__Action item__.
Below are records to be reproduced exactly and in full.

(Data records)

----------

-- pv_equiv track=rewrite | github.com/Kimajun0919/qa-mvp-BE | app/services/checklist.py | _split_parts
-- ===== SOURCE A (Python) =====
-- from typing import Any, Dict, List, Optional, Set
--
-- def _split_parts(text: str, delimiters: List[str], max_parts: int = 4) -> List[str]:
--     out = [str(text or "").strip()]
--     for d in delimiters:
--         next_out: List[str] = []
--         for item in out:
--             if d in item:
--                 next_out.extend([p.strip() for p in item.split(d)])
--             else:
--                 next_out.append(item)
--         out = next_out
--     dedup: List[str] = []
--     seen = set()
--     for item in out:
--         if not item or item in seen:
--             continue
--         seen.add(item)
--         dedup.append(item)
--         if len(dedup) >= max_parts:
--             break
--     return dedup or [str(text or "").strip()]
-- ===== SOURCE B (Python) =====
-- def _split_parts(text, delimiters, max_parts=4):
--     base = str(text or "").strip()
--     ds = list(delimiters)
--
--     def explode(piece, lo, hi):
--         # split one piece by the delimiters ds[lo:hi], divide and conquer
--         if hi <= lo:
--             return [piece]
--         if hi == lo + 1:
--             d = ds[lo]
--             return [p.strip() for p in piece.split(d)] if d in piece else [piece]
--         mid = (lo + hi) // 2
--         left = explode(piece, lo, mid)
--         if len(left) == 1:
--             return explode(left[0], mid, hi)
--         return [q for p in left for q in explode(p, mid, hi)]
--
--     seen = set()
--     parts = []
--     for t in explode(base, 0, len(ds)):
--         if t and t not in seen:
--             seen.add(t)
--             parts.append(t)
--             if len(parts) >= max_parts:
--                 break
--     return parts or [base]
-- ===== Notes on version B (the rewrite author's own statement) =====
-- stated objective: alternative
-- what changed: A's breadth-first per-delimiter rebuilds of the whole piece list are replaced by a per-piece divide-and-conquer recursion over the delimiter range, followed by one collect-until-enough dedup pass; Pre_ excludes an empty-string delimiter, on which both programs raise ValueError from str.split.
import Mathlib
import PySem

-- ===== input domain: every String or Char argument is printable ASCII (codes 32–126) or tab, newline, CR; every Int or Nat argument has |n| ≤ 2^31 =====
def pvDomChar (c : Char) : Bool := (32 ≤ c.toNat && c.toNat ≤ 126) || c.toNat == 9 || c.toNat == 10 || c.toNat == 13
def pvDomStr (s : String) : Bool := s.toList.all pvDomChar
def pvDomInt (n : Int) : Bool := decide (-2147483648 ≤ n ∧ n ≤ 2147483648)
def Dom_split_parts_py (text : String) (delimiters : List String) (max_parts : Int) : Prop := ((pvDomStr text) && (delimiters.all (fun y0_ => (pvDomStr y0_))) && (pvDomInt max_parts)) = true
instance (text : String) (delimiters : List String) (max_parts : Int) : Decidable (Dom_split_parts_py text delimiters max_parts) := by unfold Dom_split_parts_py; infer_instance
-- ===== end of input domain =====

-- B replaces A's breadth-first per-delimiter rebuilds of the whole piece list by a per-piece
-- divide-and-conquer recursion over the delimiter range plus one collect-until-enough pass
-- (objective: alternative).

-- ===== PORT A =====
def split_parts_py (text : String) (delimiters : List String) (max_parts : Int) : List String :=
  let base := PySem.Str.strip (if text = "" then "" else text)  -- str(text or "").strip(); 'text or ""' is text unless empty
  let out := delimiters.foldl (fun out d =>
    out.foldl (fun acc item =>
      if PySem.Str.isIn d item then
        -- split? is none exactly for d = "" (Python ValueError), excluded by Pre_
        acc ++ ((PySem.Str.split? item d).getD []).map PySem.Str.strip
      else acc ++ [item]) []) [base]
  let st := out.foldl (fun (st : List String × PySem.Set String × Bool) item =>
    if st.2.2 then st  -- past the break
    else if item = "" || PySem.Set.contains st.2.1 item then st
    else
      let dd := st.1 ++ [item]
      (dd, PySem.Set.add st.2.1 item, decide (max_parts ≤ (dd.length : Int))))
    ([], PySem.Set.empty, false)
  if st.1 = [] then [base] else st.1

-- ===== PORT B =====
-- Source B's explode: split one piece by the delimiters ds[lo:hi], divide and conquer.
-- fuel (≥ hi - lo at every call) only makes the recursion structural; it never runs out.
def pvExplodeR (ds : List String) : Nat → Nat → Nat → String → List String
  | 0, _, _, piece => [piece]
  | fuel + 1, lo, hi, piece =>
    if hi ≤ lo then [piece]
    else if hi = lo + 1 then
      let d := (PySem.List.pyGet? ds (lo : Int)).getD ""  -- index is always in range here
      if PySem.Str.isIn d piece then
        ((PySem.Str.split? piece d).getD []).map PySem.Str.strip
      else [piece]
    else
      -- mid := (lo + hi) // 2; left := explode(piece, lo, mid)
      if (pvExplodeR ds fuel lo ((lo + hi) / 2) piece).length = 1 then
        pvExplodeR ds fuel ((lo + hi) / 2) hi ((pvExplodeR ds fuel lo ((lo + hi) / 2) piece).headD "")
      else (pvExplodeR ds fuel lo ((lo + hi) / 2) piece).flatMap (pvExplodeR ds fuel ((lo + hi) / 2) hi)

-- Source B's collect loop: skip empty/seen tokens, append, break once len(parts) >= max_parts
-- (the break becomes the early-return of this structural recursion).
def pvCollect (max_parts : Int) (seen : PySem.Set String) (parts : List String) : List String → List String
  | [] => parts
  | t :: ts =>
    if t = "" || PySem.Set.contains seen t then pvCollect max_parts seen parts ts
    else if max_parts ≤ ((parts ++ [t]).length : Int) then parts ++ [t]
    else pvCollect max_parts (PySem.Set.add seen t) (parts ++ [t]) ts

def split_parts_py_alt (text : String) (delimiters : List String) (max_parts : Int) : List String :=
  let base := PySem.Str.strip (if text = "" then "" else text)
  let parts := pvCollect max_parts PySem.Set.empty []
    (pvExplodeR delimiters delimiters.length 0 delimiters.length base)
  if parts = [] then [base] else parts

-- ===== PRECONDITION & SPEC =====
-- Pre_ excludes an empty-string delimiter, on which Python's str.split raises ValueError in A (and in B).
def Pre_split_parts_py (text : String) (delimiters : List String) (max_parts : Int) : Prop :=
  "" ∉ delimiters
instance (text : String) (delimiters : List String) (max_parts : Int) : Decidable (Pre_split_parts_py text delimiters max_parts) := by unfold Pre_split_parts_py; infer_instance

def pvWitness_split_parts_py : String × List String × Int := ("a, b; a", [",", ";"], 4)

def Spec_split_parts_py (text : String) (delimiters : List String) (max_parts : Int) (out : List String) : Prop := out = split_parts_py_alt text delimiters max_parts
instance (text : String) (delimiters : List String) (max_parts : Int) (out : List String) : Decidable (Spec_split_parts_py text delimiters max_parts out) := by unfold Spec_split_parts_py; infer_instance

----------

__Exercise answer__.
-- pv_equiv track=rewrite | github.com/Kimajun0919/qa-mvp-BE | app/services/checklist.py | _split_parts
-- ===== SOURCE A (Python) =====
-- from typing import Any, Dict, List, Optional, Set
--
-- def _split_parts(text: str, delimiters: List[str], max_parts: int = 4) -> List[str]:
--     out = [str(text or "").strip()]
--     for d in delimiters:
--         next_out: List[str] = []
--         for item in out:
--             if d in item:
--                 next_out.extend([p.strip() for p in item.split(d)])
--             else:
--                 next_out.append(item)
--         out = next_out
--     dedup: List[str] = []
--     seen = set()
--     for item in out:
--         if not item or item in seen:
--             continue
--         seen.add(item)
--         dedup.append(item)
--         if len(dedup) >= max_parts:
--             break
--     return dedup or [str(text or "").strip()]
-- ===== SOURCE B (Python) =====
-- def _split_parts(text, delimiters, max_parts=4):
--     base = str(text or "").strip()
--     ds = list(delimiters)
--
--     def explode(piece, lo, hi):
--         # split one piece by the delimiters ds[lo:hi], divide and conquer
--         if hi <= lo:
--             return [piece]
--         if hi == lo + 1:
--             d = ds[lo]
--             return [p.strip() for p in piece.split(d)] if d in piece else [piece]
--         mid = (lo + hi) // 2
--         left = explode(piece, lo, mid)
--         if len(left) == 1:
--             return explode(left[0], mid, hi)
--         return [q for p in left for q in explode(p, mid, hi)]
--
--     seen = set()
--     parts = []
--     for t in explode(base, 0, len(ds)):
--         if t and t not in seen:
--             seen.add(t)
--             parts.append(t)
--             if len(parts) >= max_parts:
--                 break
--     return parts or [base]
-- ===== Notes on version B (the rewrite author's own statement) =====
-- stated objective: alternative
-- what changed: A's breadth-first per-delimiter rebuilds of the whole piece list are replaced by a per-piece divide-and-conquer recursion over the delimiter range, followed by one collect-until-enough dedup pass; Pre_ excludes an empty-string delimiter, on which both programs raise ValueError from str.split.
import Mathlib
import PySem

-- ===== input domain: every String or Char argument is printable ASCII (codes 32–126) or tab, newline, CR; every Int or Nat argument has |n| ≤ 2^31 =====
def pvDomChar (c : Char) : Bool := (32 ≤ c.toNat && c.toNat ≤ 126) || c.toNat == 9 || c.toNat == 10 || c.toNat == 13
def pvDomStr (s : String) : Bool := s.toList.all pvDomChar
def pvDomInt (n : Int) : Bool := decide (-2147483648 ≤ n ∧ n ≤ 2147483648)
def Dom_split_parts_py (text : String) (delimiters : List String) (max_parts : Int) : Prop := ((pvDomStr text) && (delimiters.all (fun y0_ => (pvDomStr y0_))) && (pvDomInt max_parts)) = true
instance (text : String) (delimiters : List String) (max_parts : Int) : Decidable (Dom_split_parts_py text delimiters max_parts) := by unfold Dom_split_parts_py; infer_instance
-- ===== end of input domain =====

-- B replaces A's breadth-first per-delimiter rebuilds of the whole piece list by a per-piece
-- divide-and-conquer recursion over the delimiter range plus one collect-until-enough pass
-- (objective: alternative).

-- ===== PORT A =====
def split_parts_py (text : String) (delimiters : List String) (max_parts : Int) : List String :=
  let base := PySem.Str.strip (if text = "" then "" else text)  -- str(text or "").strip(); 'text or ""' is text unless empty
  let out := delimiters.foldl (fun out d =>
    out.foldl (fun acc item =>
      if PySem.Str.isIn d item then
        -- split? is none exactly for d = "" (Python ValueError), excluded by Pre_
        acc ++ ((PySem.Str.split? item d).getD []).map PySem.Str.strip
      else acc ++ [item]) []) [base]
  let st := out.foldl (fun (st : List String × PySem.Set String × Bool) item =>
    if st.2.2 then st  -- past the break
    else if item = "" || PySem.Set.contains st.2.1 item then st
    else
      let dd := st.1 ++ [item]
      (dd, PySem.Set.add st.2.1 item, decide (max_parts ≤ (dd.length : Int))))
    ([], PySem.Set.empty, false)
  if st.1 = [] then [base] else st.1

-- ===== PORT B =====
-- Source B's explode: split one piece by the delimiters ds[lo:hi], divide and conquer.
-- fuel (≥ hi - lo at every call) only makes the recursion structural; it never runs out.
def pvExplodeR (ds : List String) : Nat → Nat → Nat → String → List String
  | 0, _, _, piece => [piece]
  | fuel + 1, lo, hi, piece =>
    if hi ≤ lo then [piece]
    else if hi = lo + 1 then
      let d := (PySem.List.pyGet? ds (lo : Int)).getD ""  -- index is always in range here
      if PySem.Str.isIn d piece then
        ((PySem.Str.split? piece d).getD []).map PySem.Str.strip
      else [piece]
    else
      -- mid := (lo + hi) // 2; left := explode(piece, lo, mid)
      if (pvExplodeR ds fuel lo ((lo + hi) / 2) piece).length = 1 then
        pvExplodeR ds fuel ((lo + hi) / 2) hi ((pvExplodeR ds fuel lo ((lo + hi) / 2) piece).headD "")
      else (pvExplodeR ds fuel lo ((lo + hi) / 2) piece).flatMap (pvExplodeR ds fuel ((lo + hi) / 2) hi)

-- Source B's collect loop: skip empty/seen tokens, append, break once len(parts) >= max_parts
-- (the break becomes the early-return of this structural recursion).
def pvCollect (max_parts : Int) (seen : PySem.Set String) (parts : List String) : List String → List String
  | [] => parts
  | t :: ts =>
    if t = "" || PySem.Set.contains seen t then pvCollect max_parts seen parts ts
    else if max_parts ≤ ((parts ++ [t]).length : Int) then parts ++ [t]
    else pvCollect max_parts (PySem.Set.add seen t) (parts ++ [t]) ts

def split_parts_py_alt (text : String) (delimiters : List String) (max_parts : Int) : List String :=
  let base := PySem.Str.strip (if text = "" then "" else text)
  let parts := pvCollect max_parts PySem.Set.empty []
    (pvExplodeR delimiters delimiters.length 0 delimiters.length base)
  if parts = [] then [base] else parts

-- ===== PRECONDITION & SPEC =====
-- Pre_ excludes an empty-string delimiter, on which Python's str.split raises ValueError in A (and in B).
def Pre_split_parts_py (text : String) (delimiters : List String) (max_parts : Int) : Prop :=
  "" ∉ delimiters
instance (text : String) (delimiters : List String) (max_parts : Int) : Decidable (Pre_split_parts_py text delimiters max_parts) := by unfold Pre_split_parts_py; infer_instance

def pvWitness_split_parts_py : String × List String × Int := ("a, b; a", [",", ";"], 4)

def Spec_split_parts_py (text : String) (delimiters : List String) (max_parts : Int) (out : List String) : Prop := out = split_parts_py_alt text delimiters max_parts
instance (text : String) (delimiters : List String) (max_parts : Int) (out : List String) : Decidable (Spec_split_parts_py text delimiters max_parts out) := by unfold Spec_split_parts_py; infer_instance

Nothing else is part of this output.